__Task statement__:
Across the records that follow, how many lines contain the string "tokenizer"? Answer with the number only.

__Dataset excerpts__:
-- pv_equiv track=rewrite | github.com/RomanCohort/confluencia | confluencia-2.0-epitope/core/sensitivity.py | _detect_input_type_from_features
-- ===== SOURCE A (Python) =====
-- from typing import Any, Dict, Iterable, List, Optional, Tuple, cast
--
-- def _detect_input_type_from_features(feature_names: List[str]) -> str:
--     """Heuristic to detect input data type from feature names.
--
--     Returns one of: 'epitope', 'drug', 'env_only', 'unknown'.
--     """
--     fn = [str(n).lower() for n in feature_names]
--     if any(n.startswith("aac_") or "hydropathy" in n or "frac_nonpolar" in n for n in fn):
--         return "epitope"
--     if any("smiles" in n or "mol" in n or "rdkit" in n for n in fn):
--         return "drug"
--     if any(n.startswith("env_") for n in fn) and len(fn) <= 6:
--         return "env_only"
--     return "unknown"
-- ===== SOURCE B (Python) =====
-- def _detect_input_type_from_features(feature_names):
--     """Heuristic to detect input data type from feature names.
--
--     Returns one of: 'epitope', 'drug', 'env_only', 'unknown'.
--     """
--     # Classify each name independently into a priority rank
--     # (0=epitope marker, 1=drug marker, 2=env marker, 3=no marker),
--     # then aggregate by taking the best (minimum) rank.
--     def rank(name):
--         n = str(name).lower()
--         if n.startswith("aac_") or "hydropathy" in n or "frac_nonpolar" in n:
--             return 0
--         if "smiles" in n or "mol" in n or "rdkit" in n:
--             return 1
--         if n.startswith("env_"):
--             return 2
--         return 3
--
--     best = min(map(rank, feature_names), default=3)
--     if best == 0:
--         return "epitope"
--     if best == 1:
--         return "drug"
--     if best == 2 and len(feature_names) <= 6:
--         return "env_only"
--     return "unknown"
-- ===== Notes on version B (the rewrite author's own statement) =====
-- stated objective: alternative
-- what changed: Instead of A's per-category any(...) scans over the whole list, B classifies each name independently into a numeric priority rank (0=epitope, 1=drug, 2=env, 3=none) and aggregates with a single min(), decoding the best rank into the result; priority becomes numeric ordering rather than control flow.
import Mathlib
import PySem

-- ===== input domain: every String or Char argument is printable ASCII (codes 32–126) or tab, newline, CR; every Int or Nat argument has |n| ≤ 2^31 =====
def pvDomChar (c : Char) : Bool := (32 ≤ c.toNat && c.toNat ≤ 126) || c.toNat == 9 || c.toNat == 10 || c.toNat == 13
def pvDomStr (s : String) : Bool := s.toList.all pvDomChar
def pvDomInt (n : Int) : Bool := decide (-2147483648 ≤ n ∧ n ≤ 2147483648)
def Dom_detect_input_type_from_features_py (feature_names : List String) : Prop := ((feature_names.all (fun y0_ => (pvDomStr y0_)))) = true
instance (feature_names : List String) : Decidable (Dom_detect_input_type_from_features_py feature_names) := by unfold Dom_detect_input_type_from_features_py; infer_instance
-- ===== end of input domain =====

-- B replaces A's per-category any(...) scans by a per-name priority rank (0..3) aggregated
-- with a single min, decoding the best rank (objective: alternative decomposition, same cost).

-- ===== PORT A =====
-- the three per-name tests, on an already-lowered name (shared text with A's any(...) bodies)
def pvEpi (n : String) : Bool :=
  PySem.Str.startswith n "aac_" || PySem.Str.isIn "hydropathy" n || PySem.Str.isIn "frac_nonpolar" n

def pvDrug (n : String) : Bool :=
  PySem.Str.isIn "smiles" n || PySem.Str.isIn "mol" n || PySem.Str.isIn "rdkit" n

def pvEnv (n : String) : Bool := PySem.Str.startswith n "env_"

def detect_input_type_from_features_py (feature_names : List String) : String :=
  let fn := feature_names.map (fun n => PySem.Str.lower n)
  if fn.any pvEpi then "epitope"
  else if fn.any pvDrug then "drug"
  else if fn.any pvEnv && decide (fn.length ≤ 6) then "env_only"
  else "unknown"

-- ===== PORT B =====
-- B's per-name classifier: priority rank 0=epitope marker, 1=drug marker, 2=env marker, 3=none
def pvRank (name : String) : Nat :=
  let n := PySem.Str.lower name
  if pvEpi n then 0
  else if pvDrug n then 1
  else if pvEnv n then 2
  else 3

def detect_input_type_from_features_py_alt (feature_names : List String) : String :=
  -- min(map(rank, feature_names), default=3) as the left fold of Nat.min
  let best := (feature_names.map pvRank).foldl (fun a b => min a b) 3
  if best = 0 then "epitope"
  else if best = 1 then "drug"
  else if best = 2 && decide (feature_names.length ≤ 6) then "env_only"
  else "unknown"

-- ===== PRECONDITION & SPEC =====
def Spec_detect_input_type_from_features_py (feature_names : List String) (out : String) : Prop := out = detect_input_type_from_features_py_alt feature_names
instance (feature_names : List String) (out : String) : Decidable (Spec_detect_input_type_from_features_py feature_names out) := by unfold Spec_detect_input_type_from_features_py; infer_instance

-- ===== CLAIM (what is proved, stated in full; the proofs are below) =====
def Claim_equal_detect_input_type_from_features_py : Prop := ∀ (feature_names : List String), Dom_detect_input_type_from_features_py feature_names → Spec_detect_input_type_from_features_py feature_names (detect_input_type_from_features_py feature_names)

-- ===== LEMMAS AND PROOFS =====

-- A's cascade of any(...) scans, expressed as the best rank it would report
def pvBest (l : List String) : Nat :=
  let fn := l.map (fun n => PySem.Str.lower n)
  if fn.any pvEpi then 0
  else if fn.any pvDrug then 1
  else if fn.any pvEnv then 2
  else 3

theorem pvRank_min_best (x : String) (xs : List String) :
    min (pvRank x) (pvBest xs) = pvBest (x :: xs) := by
  simp only [pvRank, pvBest, List.map_cons, List.any_cons]
  by_cases h1 : pvEpi (PySem.Str.lower x) <;>
  by_cases h2 : pvDrug (PySem.Str.lower x) <;>
  by_cases h3 : pvEnv (PySem.Str.lower x) <;>
  by_cases h4 : (xs.map (fun n => PySem.Str.lower n)).any pvEpi <;>
  by_cases h5 : (xs.map (fun n => PySem.Str.lower n)).any pvDrug <;>
  by_cases h6 : (xs.map (fun n => PySem.Str.lower n)).any pvEnv <;>
  simp [h1, h2, h3, h4, h5, h6]

theorem pvFold_min (l : List String) (a : Nat) (h : a ≤ 3) :
    (l.map pvRank).foldl (fun a b => min a b) a = min a (pvBest l) := by
  induction l generalizing a with
  | nil => simp [pvBest]; omega
  | cons x xs ih =>
      have hr : min a (pvRank x) ≤ 3 := le_trans (Nat.min_le_left _ _) h
      simp only [List.map_cons, List.foldl_cons]
      rw [ih _ hr, Nat.min_assoc, pvRank_min_best]

theorem detect_eq (l : List String) :
    detect_input_type_from_features_py l = detect_input_type_from_features_py_alt l := by
  unfold detect_input_type_from_features_py detect_input_type_from_features_py_alt
  rw [pvFold_min l 3 (le_refl 3)]
  simp only [pvBest]
  by_cases h1 : (l.map (fun n => PySem.Str.lower n)).any pvEpi <;>
  by_cases h2 : (l.map (fun n => PySem.Str.lower n)).any pvDrug <;>
  by_cases h3 : (l.map (fun n => PySem.Str.lower n)).any pvEnv <;>
  simp [h1, h2, h3]

-- ===== VERDICT (by name: the statement is the Claim_ definition above) =====
theorem detect_input_type_from_features_py_spec : Claim_equal_detect_input_type_from_features_py := by
  intro fs _
  unfold Spec_detect_input_type_from_features_py
  exact detect_eq fs
-- ===== CLAIM (what is proved, stated in full; the proofs are below) =====
def Claim_equal_optimize_chord : Prop := ∀ (notes : List Int) (root_note : Int) (max_notes_per_hand : Int) (max_hand_span : Int), Dom_optimize_chord notes root_note max_notes_per_hand max_hand_span → Pre_optimize_chord notes root_note max_notes_per_hand max_hand_span → Spec_optimize_chord notes root_note max_notes_per_hand max_hand_span (optimize_chord notes root_note max_notes_per_hand max_hand_span)

-- ===== LEMMAS AND PROOFS =====

-- proof-only mirror of B's counting pass, as a structural recursion
def pvSpecPass (root r : Int) (xs : List Int) : Int × List Int :=
  match xs with
  | [] => (r, [])
  | x :: t =>
    if r > 0 ∧ pvPri root x = false then pvSpecPass root (r - 1) t
    else ((pvSpecPass root r t).1, x :: (pvSpecPass root r t).2)

theorem pvFoldl_eq_specPass (root : Int) : ∀ (xs : List Int) (r : Int) (acc : List Int),
    xs.foldl (pvStepB root) (r, acc) = ((pvSpecPass root r xs).1, acc ++ (pvSpecPass root r xs).2) := by
  intro xs
  induction xs with
  | nil => intro r acc; simp [pvSpecPass]
  | cons x t ih =>
    intro r acc
    by_cases hc : r > 0 ∧ pvPri root x = false
    · simp [pvSpecPass, pvStepB, hc, ih]
    · simp [pvSpecPass, pvStepB, hc, ih]

theorem pvSpecPass_nonpos (root : Int) : ∀ (xs : List Int) (r : Int), r ≤ 0 →
    pvSpecPass root r xs = (r, xs) := by
  intro xs
  induction xs with
  | nil => intro r _; simp [pvSpecPass]
  | cons x t ih =>
    intro r hr
    have hc : ¬ (r > 0 ∧ pvPri root x = false) := by rintro ⟨h1, -⟩; omega
    simp [pvSpecPass, hc, ih r hr]

theorem pvSpecPass_pri_prefix (root : Int) : ∀ (p zs : List Int) (r : Int),
    (∀ y ∈ p, pvPri root y = true) →
    pvSpecPass root r (p ++ zs) = ((pvSpecPass root r zs).1, p ++ (pvSpecPass root r zs).2) := by
  intro p
  induction p with
  | nil => intro zs r _; simp
  | cons y p ih =>
    intro zs r hall
    have hy : pvPri root y = true := hall y (by simp)
    have hrest : ∀ z ∈ p, pvPri root z = true := fun z hz => hall z (by simp [hz])
    simp [pvSpecPass, hy, ih zs r hrest]

theorem pvSpecPass_all_pri (root : Int) (xs : List Int) (r : Int)
    (h : ∀ y ∈ xs, pvPri root y = true) : pvSpecPass root r xs = (r, xs) := by
  have := pvSpecPass_pri_prefix root xs [] r h
  simpa [pvSpecPass] using this

theorem pvSpecPass_len (root : Int) : ∀ (xs : List Int) (r : Int),
    (pvSpecPass root r xs).1 + (xs.length : Int) = r + ((pvSpecPass root r xs).2.length : Int) := by
  intro xs
  induction xs with
  | nil => intro r; simp [pvSpecPass]
  | cons x t ih =>
    intro r
    simp only [pvSpecPass]
    by_cases hc : r > 0 ∧ pvPri root x = false
    · rw [if_pos hc]
      have := ih (r - 1)
      simp only [List.length_cons]
      push_cast at this ⊢
      omega
    · rw [if_neg hc]
      have := ih r
      simp only [List.length_cons]
      push_cast at this ⊢
      omega

-- A's reduce loop computes exactly B's counting pass followed by the tail cut
theorem pvReduce_eq_pass (root mnph : Int) (hm : 0 ≤ mnph) : ∀ (xs : List Int),
    pvReduceA xs root mnph =
      (let st := pvSpecPass root ((xs.length : Int) - mnph) xs;
       if st.1 > 0 then List.take (((st.2.length : Int) - st.1)).toNat st.2 else st.2) := by
  suffices H : ∀ (n : Nat) (xs : List Int), xs.length = n →
      pvReduceA xs root mnph =
        (let st := pvSpecPass root ((xs.length : Int) - mnph) xs;
         if st.1 > 0 then List.take (((st.2.length : Int) - st.1)).toNat st.2 else st.2) by
    intro xs; exact H xs.length xs rfl
  intro n
  induction n using Nat.strong_induction_on with
  | _ n ih =>
    intro xs hlen
    rw [pvReduceA]
    by_cases hgt : (xs.length : Int) > mnph
    · rw [if_pos hgt]
      have hr : (xs.length : Int) - mnph > 0 := by omega
      have hn0 : 0 < n := by omega
      split
      next i hfind =>
        obtain ⟨hi, hxi, hj⟩ := List.findIdx?_eq_some_iff_getElem.mp hfind
        have hxi' : pvPri root xs[i] = false := by simpa using hxi
        have hjp : ∀ y ∈ xs.take i, pvPri root y = true := by
          intro y hy
          obtain ⟨j, hjlt, rfl⟩ := List.getElem_of_mem hy
          have hjlt' : j < i := by
            simp [List.length_take] at hjlt
            omega
          have := hj j hjlt'
          rw [List.getElem_take]
          simpa using this
        have hsplit : xs = xs.take i ++ xs[i] :: xs.drop (i + 1) := by
          conv_lhs => rw [← List.take_append_drop i xs]
          congr 1
          rw [List.getElem_cons_drop]
        have herase : xs.eraseIdx i = xs.take i ++ xs.drop (i + 1) :=
          List.eraseIdx_eq_take_drop_succ xs i
        have hpass : ∀ r : Int, 0 < r →
            pvSpecPass root r xs = pvSpecPass root (r - 1) (xs.eraseIdx i) := by
          intro r hrpos
          conv_lhs => rw [hsplit]
          rw [pvSpecPass_pri_prefix root _ _ _ hjp]
          have hstep : pvSpecPass root r (xs[i] :: xs.drop (i + 1)) =
              pvSpecPass root (r - 1) (xs.drop (i + 1)) := by
            simp only [pvSpecPass]
            rw [if_pos ⟨hrpos, hxi'⟩]
          rw [hstep, herase, pvSpecPass_pri_prefix root _ _ _ hjp]
        have hlene : (xs.eraseIdx i).length = n - 1 := by
          rw [List.length_eraseIdx]
          simp only [hi, if_pos]
          omega
        rw [ih (n - 1) (by omega) _ hlene]
        have hLe : ((xs.eraseIdx i).length : Int) = (xs.length : Int) - 1 := by
          rw [List.length_eraseIdx]
          simp only [hi, if_pos]
          omega
        rw [hLe, show (xs.length : Int) - 1 - mnph = (xs.length : Int) - mnph - 1 by ring,
          ← hpass _ hr]
      next hfind =>
        have hall : ∀ y ∈ xs, pvPri root y = true := by
          intro y hy
          simpa using List.findIdx?_eq_none_iff.mp hfind y hy
        split
        next heq =>
          exfalso
          simp at hr
          omega
        next y t heq =>
          have halld : ∀ z ∈ (y :: t).dropLast, pvPri root z = true := by
            intro z hz
            exact hall z ((List.dropLast_sublist (y :: t)).mem hz)
          have hlend : (y :: t).dropLast.length = n - 1 := by
            simp only [List.length_dropLast]
            omega
          rw [ih (n - 1) (by omega) _ hlend]
          rw [pvSpecPass_all_pri root _ _ halld, pvSpecPass_all_pri root _ _ hall]
          simp only
          by_cases hr1 : ((y :: t).dropLast.length : Int) - mnph > 0
          · rw [if_pos hr1, if_pos hr]
            rw [show (((y :: t).dropLast.length : Int) -
                (((y :: t).dropLast.length : Int) - mnph)).toNat = mnph.toNat by omega]
            rw [show (((y :: t).length : Int) -
                (((y :: t).length : Int) - mnph)).toNat = mnph.toNat by omega]
            rw [List.dropLast_eq_take, List.take_take]
            congr 1
            simp only [List.length_cons, List.length_dropLast] at hr1 hr hlen ⊢
            push_cast at hr1 hr
            omega
          · rw [if_neg hr1, if_pos hr]
            rw [show (((y :: t).length : Int) -
                (((y :: t).length : Int) - mnph)).toNat = mnph.toNat by omega]
            rw [List.dropLast_eq_take]
            congr 1
            simp only [List.length_cons, List.length_dropLast] at hr1 hr hlen ⊢
            push_cast at hr1 hr
            omega
    · rw [if_neg hgt, pvSpecPass_nonpos root xs _ (by omega)]
      simp only
      rw [if_neg (by omega)]
-- pv_equiv track=rewrite | github.com/JackySun9/omnimodal | backend/app/services/download_manager.py | _filter_files_by_modality
-- ===== SOURCE A (Python) =====
-- def _filter_files_by_modality(files: list[str], modality: str) -> list[str]:
--     """Filter repository files based on model modality."""
--     filtered = []
--
--     if modality == "text":
--         # For LLMs, prioritize GGUF files or safetensors
--         for pattern in [".gguf", ".safetensors", ".bin", "config.json", "tokenizer"]:
--             filtered.extend([f for f in files if pattern in f.lower()])
--
--     elif modality == "image":
--         # For image models, get safetensors and config files
--         for pattern in [".safetensors", ".ckpt", ".bin", "config.json", "model_index.json"]:
--             filtered.extend([f for f in files if pattern in f.lower()])
--
--     elif modality == "stt":
--         # For STT models (Whisper), get .bin or .pt files
--         for pattern in [".bin", ".pt", "config.json"]:
--             filtered.extend([f for f in files if pattern in f.lower()])
--
--     elif modality == "tts":
--         # For TTS models, get model files and configs
--         for pattern in [".pth", ".pt", ".onnx", "config.json"]:
--             filtered.extend([f for f in files if pattern in f.lower()])
--
--     elif modality == "video":
--         # For video models, get safetensors and configs
--         for pattern in [".safetensors", ".ckpt", "config.json"]:
--             filtered.extend([f for f in files if pattern in f.lower()])
--
--     # Remove duplicates while preserving order
--     seen = set()
--     result = []
--     for f in filtered:
--         if f not in seen:
--             seen.add(f)
--             result.append(f)
--
--     return result
-- ===== SOURCE B (Python) =====
-- def _filter_files_by_modality(files: list[str], modality: str) -> list[str]:
--     """Single pass over files: each new file goes into the bucket of the first
--     pattern it matches; buckets are concatenated in pattern order."""
--     patterns = {
--         "text": [".gguf", ".safetensors", ".bin", "config.json", "tokenizer"],
--         "image": [".safetensors", ".ckpt", ".bin", "config.json", "model_index.json"],
--         "stt": [".bin", ".pt", "config.json"],
--         "tts": [".pth", ".pt", ".onnx", "config.json"],
--         "video": [".safetensors", ".ckpt", "config.json"],
--     }.get(modality, [])
--     buckets = [[] for _ in patterns]
--     seen = set()
--     for f in files:
--         if f in seen:
--             continue
--         seen.add(f)
--         low = f.lower()
--         for i, p in enumerate(patterns):
--             if p in low:
--                 buckets[i].append(f)
--                 break
--     return [f for b in buckets for f in b]
-- ===== Notes on version B (the rewrite author's own statement) =====
-- stated objective: alternative
-- what changed: Instead of one pass per pattern building a concatenated list and then deduplicating it, B makes a single pass over the files, putting each not-yet-seen file into the bucket of the first pattern it matches (break on first hit) and concatenating the buckets, so the extend-then-dedup phase disappears.
import Mathlib
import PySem

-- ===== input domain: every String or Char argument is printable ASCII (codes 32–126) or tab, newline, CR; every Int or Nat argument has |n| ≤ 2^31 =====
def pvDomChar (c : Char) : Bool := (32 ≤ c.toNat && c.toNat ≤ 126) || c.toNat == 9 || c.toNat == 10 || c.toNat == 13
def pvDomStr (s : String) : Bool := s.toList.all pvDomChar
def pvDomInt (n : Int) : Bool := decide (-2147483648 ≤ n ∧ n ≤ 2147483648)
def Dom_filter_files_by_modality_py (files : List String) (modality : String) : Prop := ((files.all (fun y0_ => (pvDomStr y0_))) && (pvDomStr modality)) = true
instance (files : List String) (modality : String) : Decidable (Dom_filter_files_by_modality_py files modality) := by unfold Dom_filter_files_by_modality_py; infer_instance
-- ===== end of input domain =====

-- B restructures A's per-pattern extend-then-dedup loops into a single pass over
-- the files that drops each new file into the bucket of the first pattern it
-- matches and concatenates the buckets (objective: alternative decomposition).

-- ===== PORT A =====
-- 'pattern in f.lower()'
def pvMatch (p f : String) : Bool := PySem.Str.isIn p (PySem.Str.lower f)

-- 'for pattern in ps: filtered.extend([f for f in files if pattern in f.lower()])'
def pvExtendLoop (files ps : List String) : List String :=
  ps.foldl (fun acc p => acc ++ files.filter (fun f => pvMatch p f)) []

__Result for this task__:
2